Thereupon this action was brought in which, as might have been expected, the defendant was beaten, and after entry of judgment against him he brought this appeal.

The defendant claims that the sole effect of the withholding of the $7,000 pursuant to the agreement of June 7, 1895, was to give him the authority to pay over to the attaching creditor so much of that money as might be necessary to satisfy his claim and leave him the debtor of Mrs. Leach for the remainder, and that no trust was created in her behalf by his withholding the money, nor did it constitute the setting aside of a specific fund in such a way that, upon a failure to pay it over, he would be responsible for the conversion of it. And he insists that this action is purely for conversion and, therefore, it cannot be maintained. It is not necessary to dispute the correctness of the first proposition of the defendant, because the action is not brought for the conversion of this sum of money.
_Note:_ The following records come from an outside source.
-- pv_equiv track=rewrite | github.com/tonyshovel/ReverseString | reverse_messages.py | reverse_whole
-- ===== SOURCE A (Python) =====
-- def reverse_whole(messages):
-- 	def reverse_sing(single_word):
-- 		sing_w = list(single_word)
-- 		sing_w.reverse()
-- 		sing_w = ''.join(sing_w)
-- 		return sing_w
-- 	messages = messages.split(" ")
-- 	for i in range(len(messages)):
-- 		messages[i] = reverse_sing(messages[i])
-- 	return (" ".join(messages)).lower()
-- ===== SOURCE B (Python) =====
-- def reverse_whole(messages):
--     rev = messages[::-1]
--     tokens = rev.split(" ")
--     tokens.reverse()
--     return " ".join(tokens).lower()
-- ===== Notes on version B (the rewrite author's own statement) =====
-- stated objective: alternative
-- what changed: B reverses the entire string once and then reverses the order of the space-split tokens, instead of splitting first and reversing each word individually in a loop.
import Mathlib
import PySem

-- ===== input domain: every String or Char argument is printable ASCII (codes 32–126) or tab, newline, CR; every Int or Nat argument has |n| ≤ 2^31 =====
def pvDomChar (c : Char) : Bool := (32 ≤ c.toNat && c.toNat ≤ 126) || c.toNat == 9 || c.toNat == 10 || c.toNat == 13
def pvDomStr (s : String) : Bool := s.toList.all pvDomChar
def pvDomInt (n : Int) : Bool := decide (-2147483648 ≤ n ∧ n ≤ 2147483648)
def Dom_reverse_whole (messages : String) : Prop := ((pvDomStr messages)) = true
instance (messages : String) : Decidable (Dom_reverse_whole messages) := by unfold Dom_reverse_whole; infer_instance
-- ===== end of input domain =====

-- B reverses the whole string once and flips the token order instead of reversing each word in a loop; a different decomposition of the same O(n) task.

-- ===== PORT A =====
-- reverse_sing: list(word), .reverse(), ''.join  =  reverse of the char list
def reverse_sing (single_word : String) : String :=
  String.ofList single_word.toList.reverse

def reverse_whole (messages : String) : String :=
  -- messages = messages.split(" ")  (sep ≠ "", so split? is some)
  let parts := (PySem.Str.split? messages " ").getD []
  -- for i in range(len(messages)): messages[i] = reverse_sing(messages[i])
  let parts := parts.map reverse_sing
  -- return (" ".join(messages)).lower()
  PySem.Str.lower (PySem.Str.join " " parts)

-- ===== PORT B =====
def reverse_whole_alt (messages : String) : String :=
  -- rev = messages[::-1]
  let rev := (PySem.Str.slice? messages none none (-1)).getD ""
  -- tokens = rev.split(" ")
  let tokens := (PySem.Str.split? rev " ").getD []
  -- tokens.reverse()
  let tokens := tokens.reverse
  -- return " ".join(tokens).lower()
  PySem.Str.lower (PySem.Str.join " " tokens)

-- ===== PRECONDITION & SPEC =====
def Spec_reverse_whole (messages : String) (out : String) : Prop := out = reverse_whole_alt messages
instance (messages : String) (out : String) : Decidable (Spec_reverse_whole messages out) := by unfold Spec_reverse_whole; infer_instance

-- ===== CLAIM (what is proved, stated in full; the proofs are below) =====
def Claim_equal_reverse_whole : Prop := ∀ (messages : String), Dom_reverse_whole messages → Spec_reverse_whole messages (reverse_whole messages)

-- ===== LEMMAS AND PROOFS =====

-- Simple structural recursion characterizing split on a single space.
def splitSp : List Char → List (List Char)
  | [] => [[]]
  | c :: rest =>
    if c = ' ' then [] :: splitSp rest
    else (splitSp rest).modifyHead (fun w => c :: w)

theorem splitSp_ne_nil (l : List Char) : splitSp l ≠ [] := by
  cases l with
  | nil => simp [splitSp]
  | cons c rest =>
    simp only [splitSp]
    split_ifs
    · simp
    · cases h : splitSp rest with
      | nil => exact absurd h (splitSp_ne_nil rest)
      | cons a t => simp [List.modifyHead]

theorem modifyHead_append_left {α : Type} (f : α → α) (l m : List α) (h : l ≠ []) :
    (l ++ m).modifyHead f = l.modifyHead f ++ m := by
  cases l with
  | nil => exact absurd rfl h
  | cons a t => simp [List.modifyHead]

theorem splitSp_cons_space (rest : List Char) :
    splitSp (' ' :: rest) = [] :: splitSp rest := by
  simp [splitSp]

theorem splitSp_cons_char (c : Char) (rest : List Char) (hc : c ≠ ' ') :
    splitSp (c :: rest) = (splitSp rest).modifyHead (fun w => c :: w) := by
  simp [splitSp, hc]

theorem splitOn_go_space (fuel : Nat) :
    ∀ (l cur : List Char) (accs : List (List Char)), l.length ≤ fuel →
    PySem.Chars.splitOn.go [' '] fuel l cur accs =
      accs.reverse ++ (splitSp l).modifyHead (fun w => cur.reverse ++ w) := by
  induction fuel with
  | zero =>
    intro l cur accs h
    have hl : l = [] := List.eq_nil_of_length_eq_zero (Nat.le_zero.mp h)
    subst hl
    simp [PySem.Chars.splitOn.go, splitSp, List.modifyHead]
  | succ f ih =>
    intro l cur accs h
    cases l with
    | nil => simp [PySem.Chars.splitOn.go, splitSp, List.modifyHead]
    | cons c rest =>
      simp only [List.length_cons, Nat.succ_le_succ_iff] at h
      by_cases hc : c = ' '
      · subst hc
        rw [show PySem.Chars.splitOn.go [' '] (f+1) (' ' :: rest) cur accs =
              PySem.Chars.splitOn.go [' '] f rest [] (cur.reverse :: accs) by
            simp [PySem.Chars.splitOn.go, List.isPrefixOf]]
        rw [ih rest [] (cur.reverse :: accs) h]
        simp only [splitSp_cons_space, List.reverse_cons, List.reverse_nil]
        cases hsp : splitSp rest with
        | nil => exact absurd hsp (splitSp_ne_nil rest)
        | cons a t => simp [List.modifyHead]
      · rw [show PySem.Chars.splitOn.go [' '] (f+1) (c :: rest) cur accs =
              PySem.Chars.splitOn.go [' '] f rest (c :: cur) accs by
            simp only [PySem.Chars.splitOn.go, List.isPrefixOf]
            rw [if_neg]
            simp only [Bool.and_eq_true, beq_iff_eq]
            intro ⟨h1, _⟩
            exact hc h1.symm]
        rw [ih rest (c :: cur) accs h]
        simp only [splitSp_cons_char _ _ hc, List.reverse_cons]
        congr 1
        cases hsp : splitSp rest with
        | nil => exact absurd hsp (splitSp_ne_nil rest)
        | cons a t => simp [List.modifyHead]

theorem splitOn_space (cs : List Char) :
    PySem.Chars.splitOn cs [' '] = splitSp cs := by
  have h := splitOn_go_space (cs.length + 1) cs [] [] (Nat.le_succ _)
  rw [PySem.Chars.splitOn, h]
  cases hsp : splitSp cs with
  | nil => exact absurd hsp (splitSp_ne_nil cs)
  | cons a t => simp [List.modifyHead]

theorem splitSp_append_space (ys : List Char) :
    splitSp (ys ++ [' ']) = splitSp ys ++ [[]] := by
  induction ys with
  | nil => simp [splitSp]
  | cons c rest ih =>
    by_cases hc : c = ' '
    · subst hc
      rw [List.cons_append, splitSp_cons_space, splitSp_cons_space, ih, List.cons_append]
    · rw [List.cons_append, splitSp_cons_char _ _ hc, splitSp_cons_char _ _ hc, ih,
        modifyHead_append_left _ _ _ (splitSp_ne_nil rest)]

theorem modifyHead_reverse_comm {α : Type} (f g : α → α) (a : α) (l : List α) (hl : l ≠ []) :
    List.modifyHead g ((List.modifyHead f (a :: l).reverse).reverse) =
      (List.modifyHead f ((List.modifyHead g (a :: l)).reverse)).reverse := by
  obtain ⟨p, q, hpq⟩ := List.exists_cons_of_ne_nil (show l.reverse ≠ [] by simpa using hl)
  simp [List.reverse_cons, hpq, List.modifyHead]

theorem splitSp_append_char (ys : List Char) (x : Char) (hx : x ≠ ' ') :
    splitSp (ys ++ [x]) = ((splitSp ys).reverse.modifyHead (fun w => w ++ [x])).reverse := by
  induction ys with
  | nil => simp [splitSp, hx, List.modifyHead]
  | cons c rest ih =>
    have hrev : (splitSp rest).reverse ≠ [] := by
      simpa using splitSp_ne_nil rest
    by_cases hc : c = ' '
    · subst hc
      rw [List.cons_append, splitSp_cons_space, splitSp_cons_space, ih, List.reverse_cons,
        modifyHead_append_left _ _ _ hrev]
      simp
    · rw [List.cons_append, splitSp_cons_char _ _ hc, splitSp_cons_char _ _ hc, ih]
      cases h : splitSp rest with
      | nil => exact absurd h (splitSp_ne_nil rest)
      | cons a t =>
        cases t with
        | nil => simp [List.modifyHead]
        | cons b u =>
          exact modifyHead_reverse_comm _ _ a (b :: u) (by simp)

theorem map_reverse_modifyHead (c : Char) (l : List (List Char)) :
    (l.modifyHead (fun w => c :: w)).map List.reverse =
      (l.map List.reverse).modifyHead (fun w => w ++ [c]) := by
  cases l with
  | nil => rfl
  | cons a t => simp [List.modifyHead]

theorem splitSp_reverse (cs : List Char) :
    splitSp cs.reverse = ((splitSp cs).map List.reverse).reverse := by
  induction cs with
  | nil => simp [splitSp]
  | cons c rest ih =>
    rw [List.reverse_cons]
    by_cases hc : c = ' '
    · subst hc
      rw [splitSp_append_space, ih, splitSp_cons_space]
      simp
    · rw [splitSp_append_char _ _ hc, ih, List.reverse_reverse,
        splitSp_cons_char _ _ hc, map_reverse_modifyHead]

-- ===== VERDICT (by name: the statement is the Claim_ definition above) =====
theorem reverse_whole_spec : Claim_equal_reverse_whole := by
  intro messages _
  unfold Spec_reverse_whole reverse_whole reverse_whole_alt reverse_sing
  have hsplit : ∀ s : String, PySem.Str.split? s " " =
      some ((splitSp s.toList).map String.ofList) := by
    intro s
    unfold PySem.Str.split?
    rw [show (" " : String).toList = [' '] from rfl]
    simp only [PySem.Chars.split?, List.isEmpty_cons, Bool.false_eq_true, if_false,
      Option.map_some, splitOn_space]
  rw [PySem.Str.slice?_none_none_neg_one]
  simp only [Option.getD_some, hsplit, String.toList_ofList]
  congr 1
  congr 1
  rw [splitSp_reverse]
  simp [List.map_map, Function.comp, String.toList_ofList]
The complaint sets up the transaction; alleges the settlement with the attaching creditors, the amount paid to them, and that after the payment of that amount there remained in the hands of the defendant to pay to the plaintiff the sum of $4,000. It alleges a demand of that sum of the defendant and his refusal to pay it. This constitutes a perfect cause of action upon contract for the failure of the defendant to comply with the terms of the agreement of June 7, 1895. But he complains because, with the statement that the defendant has utterly failed and refused, and still fails and refuses. to pay over to the plaintiff the said sum, or any part thereof, she alleges that he has fraudulently converted and appropriated the sum to his own use. This allegation was entirely unnecessary to the setting out of a cause of action upon contract, it is true, but it does not follow that, because a complaint upon contract contains unnecessary allegations, that such force will be given to them as to change the nature of the cause of action. (Tuers v. Tuers, 100 N. Y. 196.) It is quite clear from a reading of the whole complaint that the theory of it was that the defendant became the debtor of the plaintiff for so much money after the payment of the sum which was to be used to settle the claim of the attaching creditors. The only inference that can be made from the complaint is that the defendant was her debtor for that sum. There is no fair inference that any particular money was left with the defendant, and that he was to

App. Div.]

FIRST DEPARTMENT, MARCH TERM, 1898.

use that identical money for the purpose for which it was left with him, and return the remainder of the money. The fair construction of it is that he retained so much out of the price with a promise to use it in a particular way; that he was not called upon to devote any particular money to that purpose, but that after retaining it he was still the debtor of the plaintiff, but could satisfy her by the payment of the claim of the attaching creditors and paying to her the difference. There was no such relation between them as called upon him to preserve the identical money and to use that for the purpose for which the same was intrusted to him. While he did assume towards the attaching creditors the relation which, as far as they were concerned, called upon him to devote a portion of this money to the payment of their debt, yet the relation of debtor and creditor, which existed between himself and the plaintiff when he entered into the contract to purchase the stock, was not changed by the contract of the seventh of June, which permitted him to retain in his own hands a portion of the purchase price to be paid over in a particular way. The action was, therefore, not brought for the conversion of this money, but was solely an action upon contract.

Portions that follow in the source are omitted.